Notice that the greatest par readings where when color was at 60% and held the highest numbers while at any intensity %.


Next are some readings from 13 inches under the surface while holding the sensor on the same rock. Again using intensities from 100%-40%. First column is color at 50% and the second has color at 100%.


Intensity50%100%
100% 270 250
90% 250 230
80% 230 200
70% 210 195
60% 168 147
50% 135 120
40% 110 100


On the bottom 29 inches, I was getting readings 75-100 par, while having color 100% and intensity 100%. I have the A360N, N stands for narrow spread.


I am curious what you guys conclude from this data. This data shows me that I have to take more into consideration when ramping from sunrise to midday and back to sunset.


One thing I do think is that having these light ramp through the different colors should allow for both coloring up corals and growing them.
 
OK, here it goes like this PAR (Photosynthetically Active Radiation) is the light spectrum used by plants/symbiotic coral algae to perform Photosynthesis correct..... They use color peaks in the light spectrum measured by nm's ie: 430-470nm 510-550nm and 620-630nm. So depending on the color phase you have it set at there will be a point where it contains the most of these PAR values, which will not be at either end of the spectrum but a balance somewhere in between. This is why the typical 14-16K range will provide the best growth along with what looks best to us as well. They have very efficient LED Grow Lights for (Tomatoes ???) that are roughly a 2-1 ratio of Blue to Red. Great for photosynthesis but make the plants look deathly black to our eyes. Plants do not use the white light as we see it but the peaks of Blues and Reds present within.

Cheers, Todd
 
Kessil Par Readings - Tell me what you get from these readings.


Okay, this is going to be a little lengthy and maybe a little hard to understand? Thought I would share any how. Kessil A360s have two controllable channels, one for color and the other for intensity. So If I set the color channel to 0% then it is about the color of 30k or more. If I set it to 40% then the color looks about 20k. 100% looks about 10-14k. These are my rough estimates.


The other channel is for intensity, should be self explanatory. However, when the lights are somewhere around 60% or 70% color I find par to be at its peak for the given intensity. Following are readings from a light which is about 6 in above the water, with the sensor just under the water.


I sent an email asking kessil if there were varying intensity based on the color setting, they told me there wasn't. I thought that the par reading would be higher when mixing all the LEDs, sounded logical to me. Their response was that there wouldn't be a difference other than color. These findings show them to be wrong.
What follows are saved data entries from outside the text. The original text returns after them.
-- pv_equiv track=rewrite | github.com/t-0hmura/mlmm_toolkit | mlmm/energy_diagram.py | _collect_flag_values
-- ===== SOURCE A (Python) =====
-- from typing import List, Sequence
--
-- def _collect_flag_values(
--     argv: Sequence[str],
--     names: Sequence[str],
--     stop_flags: Sequence[str],
-- ) -> List[str]:
--     vals: List[str] = []
--     names_set = set(names)
--     stop_set = set(stop_flags)
--     i = 0
--     while i < len(argv):
--         tok = argv[i]
--         if tok in names_set:
--             j = i + 1
--             while j < len(argv) and argv[j] not in stop_set:
--                 vals.append(argv[j])
--                 j += 1
--             i = j
--         else:
--             i += 1
--     return vals
-- ===== SOURCE B (Python) =====
-- from typing import List, Sequence
--
-- def _collect_flag_values(
--     argv: Sequence[str],
--     names: Sequence[str],
--     stop_flags: Sequence[str],
-- ) -> List[str]:
--     names_set = set(names)
--     stop_set = set(stop_flags)
--     vals: List[str] = []
--     collecting = False
--     for tok in argv:
--         if collecting:
--             if tok in stop_set:
--                 # the stop token ends the run, but restarts one if it is itself a name
--                 collecting = tok in names_set
--             else:
--                 vals.append(tok)
--         else:
--             collecting = tok in names_set
--     return vals
-- ===== Notes on version B (the rewrite author's own statement) =====
-- stated objective: simpler
-- what changed: Replaced the index-driven nested while loops with a single for-loop over argv carrying one boolean 'collecting' state, so there is no index arithmetic or inner scan; a stop token re-arms collection when it is itself a name.
import Mathlib
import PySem

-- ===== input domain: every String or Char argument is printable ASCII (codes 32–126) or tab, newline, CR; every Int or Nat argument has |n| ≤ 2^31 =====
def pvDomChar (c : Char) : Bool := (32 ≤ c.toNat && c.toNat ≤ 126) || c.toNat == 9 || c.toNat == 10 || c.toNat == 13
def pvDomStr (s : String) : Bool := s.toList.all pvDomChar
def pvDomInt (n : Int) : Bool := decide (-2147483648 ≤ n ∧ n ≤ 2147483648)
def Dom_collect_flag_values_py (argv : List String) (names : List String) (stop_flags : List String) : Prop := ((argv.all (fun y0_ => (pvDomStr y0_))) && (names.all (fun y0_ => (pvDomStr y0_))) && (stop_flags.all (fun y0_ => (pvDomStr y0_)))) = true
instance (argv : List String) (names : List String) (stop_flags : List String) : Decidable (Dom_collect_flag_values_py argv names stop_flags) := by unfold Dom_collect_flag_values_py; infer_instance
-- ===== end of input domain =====

-- B replaces A's index-driven nested while loops by a single pass with one boolean state (simpler); return values are identical.

-- ===== PORT A =====
-- inner while loop: 'while j < len(argv) and argv[j] not in stop_set: vals.append(argv[j]); j += 1'
def pvAInner (argv : List String) (stopS : PySem.Set String) (j : Nat) (vals : List String) : Nat × List String :=
  if h : j < argv.length then
    if PySem.Set.contains stopS argv[j] = false then
      pvAInner argv stopS (j + 1) (vals ++ [argv[j]])
    else (j, vals)
  else (j, vals)
termination_by argv.length - j

-- termination fact for the outer loop ('i = j' never moves backwards); cited by decreasing_by
theorem pvAInner_fst_ge (argv : List String) (stopS : PySem.Set String) (j : Nat) (vals : List String) :
    j ≤ (pvAInner argv stopS j vals).1 := by
  fun_induction pvAInner argv stopS j vals with
  | case1 j vals h hc ih => omega
  | case2 => simp
  | case3 => simp

-- outer while loop over i
def pvAOuter (argv : List String) (namesS stopS : PySem.Set String) (i : Nat) (vals : List String) : List String :=
  if h : i < argv.length then
    if PySem.Set.contains namesS argv[i] then
      let r := pvAInner argv stopS (i + 1) vals
      pvAOuter argv namesS stopS r.1 r.2
    else
      pvAOuter argv namesS stopS (i + 1) vals
  else vals
termination_by argv.length - i
decreasing_by
  · have := pvAInner_fst_ge argv stopS (i + 1) vals; omega
  · omega

def collect_flag_values_py (argv : List String) (names : List String) (stop_flags : List String) : List String :=
  pvAOuter argv (PySem.Set.ofList names) (PySem.Set.ofList stop_flags) 0 []

-- ===== PORT B =====
def pvBStep (namesS stopS : PySem.Set String) (st : Bool × List String) (tok : String) : Bool × List String :=
  if st.1 then
    if PySem.Set.contains stopS tok then
      (PySem.Set.contains namesS tok, st.2)
    else
      (true, st.2 ++ [tok])
  else
    (PySem.Set.contains namesS tok, st.2)

def collect_flag_values_py_alt (argv : List String) (names : List String) (stop_flags : List String) : List String :=
  (argv.foldl (pvBStep (PySem.Set.ofList names) (PySem.Set.ofList stop_flags)) (false, [])).2

-- ===== PRECONDITION & SPEC =====
def Spec_collect_flag_values_py (argv : List String) (names : List String) (stop_flags : List String) (out : List String) : Prop := out = collect_flag_values_py_alt argv names stop_flags
instance (argv : List String) (names : List String) (stop_flags : List String) (out : List String) : Decidable (Spec_collect_flag_values_py argv names stop_flags out) := by unfold Spec_collect_flag_values_py; infer_instance

-- ===== CLAIM (what is proved, stated in full; the proofs are below) =====
def Claim_equal_collect_flag_values_py : Prop := ∀ (argv : List String) (names : List String) (stop_flags : List String), Dom_collect_flag_values_py argv names stop_flags → Spec_collect_flag_values_py argv names stop_flags (collect_flag_values_py argv names stop_flags)

-- ===== LEMMAS AND PROOFS =====

-- Both 'not collecting' (A's outer loop at i) and 'collecting' (A's inner loop at i, then the
-- outer loop resuming where it stops) are B's fold over the suffix argv.drop i with the matching flag.
theorem pvLoopEq (argv : List String) (namesS stopS : PySem.Set String) :
    ∀ (n i : Nat) (vals : List String), argv.length - i ≤ n →
      pvAOuter argv namesS stopS i vals
          = (List.foldl (pvBStep namesS stopS) (false, vals) (argv.drop i)).2
      ∧ pvAOuter argv namesS stopS (pvAInner argv stopS i vals).1 (pvAInner argv stopS i vals).2
          = (List.foldl (pvBStep namesS stopS) (true, vals) (argv.drop i)).2 := by
  intro n
  induction n with
  | zero =>
    intro i vals hle
    have hge : argv.length ≤ i := by omega
    have hdrop : argv.drop i = [] := List.drop_eq_nil_of_le hge
    have hnot : ¬ i < argv.length := by omega
    rw [pvAInner, pvAOuter, hdrop]
    simp [hnot, pvAOuter]
  | succ n ih =>
    intro i vals hle
    by_cases h : i < argv.length
    · have hdrop : argv.drop i = argv[i] :: argv.drop (i + 1) :=
        (List.getElem_cons_drop h).symm
      have hrec : argv.length - (i + 1) ≤ n := by omega
      constructor
      · rw [pvAOuter, hdrop]
        simp only [h, dif_pos, List.foldl_cons, pvBStep]
        by_cases hn : PySem.Set.contains namesS argv[i]
        · simp only [hn, if_pos]
          exact (ih (i + 1) vals hrec).2
        · simp only [hn, Bool.false_eq_true, if_false]
          exact (ih (i + 1) vals hrec).1
      · rw [pvAInner]
        simp only [h, dif_pos]
        by_cases hs : PySem.Set.contains stopS argv[i]
        · -- inner loop stops at i; the outer loop re-examines argv[i]
          simp only [hs, Bool.true_eq_false, if_false]
          rw [pvAOuter, hdrop]
          simp only [h, dif_pos, List.foldl_cons, pvBStep, if_pos, hs]
          by_cases hn : PySem.Set.contains namesS argv[i]
          · simp only [hn, if_pos]
            exact (ih (i + 1) vals hrec).2
          · simp only [hn, Bool.false_eq_true, if_false]
            exact (ih (i + 1) vals hrec).1
        · -- the inner loop appends argv[i] and advances
          have hs' : PySem.Set.contains stopS argv[i] = false := by
            simpa using hs
          rw [hdrop]
          simp only [hs', List.foldl_cons, pvBStep, if_true, Bool.false_eq_true, if_false]
          exact (ih (i + 1) (vals ++ [argv[i]]) hrec).2
    · have hdrop : argv.drop i = [] := List.drop_eq_nil_of_le (by omega)
      rw [pvAInner, pvAOuter, hdrop]
      simp [h, pvAOuter]

-- ===== VERDICT (by name: the statement is the Claim_ definition above) =====
theorem collect_flag_values_py_spec : Claim_equal_collect_flag_values_py := by
  intro argv names stop_flags _
  unfold Spec_collect_flag_values_py collect_flag_values_py collect_flag_values_py_alt
  have h := (pvLoopEq argv (PySem.Set.ofList names) (PySem.Set.ofList stop_flags)
      argv.length 0 [] (by omega)).1
  simpa using h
The first column is color at 100% the second color at 60% and the third color at 50% and 40%
Color
Intensity100%60%50%40%
100% 700 950 890 800
90% 700 915 790 800
80% 600 810 700 675
70% 600 750 670 615
60% 450 560 500 450
50% 370 470 400 360
40% 300 380 325 275


Notice that the greatest par readings where when color was at 60% and held the highest numbers while at any intensity %.


Next are some readings from 13 inches under the surface while holding the sensor on the same rock. Again using intensities from 100%-40%. First column is color at 50% and the second has color at 100%.


Intensity50%100%
100% 270 250
90% 250 230
80% 230 200
70% 210 195
60% 168 147
50% 135 120
40% 110 100


On the bottom 29 inches, I was getting readings 75-100 par, while having color 100% and intensity 100%. I have the A360N, N stands for narrow spread.


I am curious what you guys conclude from this data. This data shows me that I have to take more into consideration when ramping from sunrise to midday and back to sunset.


One thing I do think is that having these light ramp through the different colors should allow for both coloring up corals and growing them.
Thank you for posting, have been looking for data everywhere on the N version.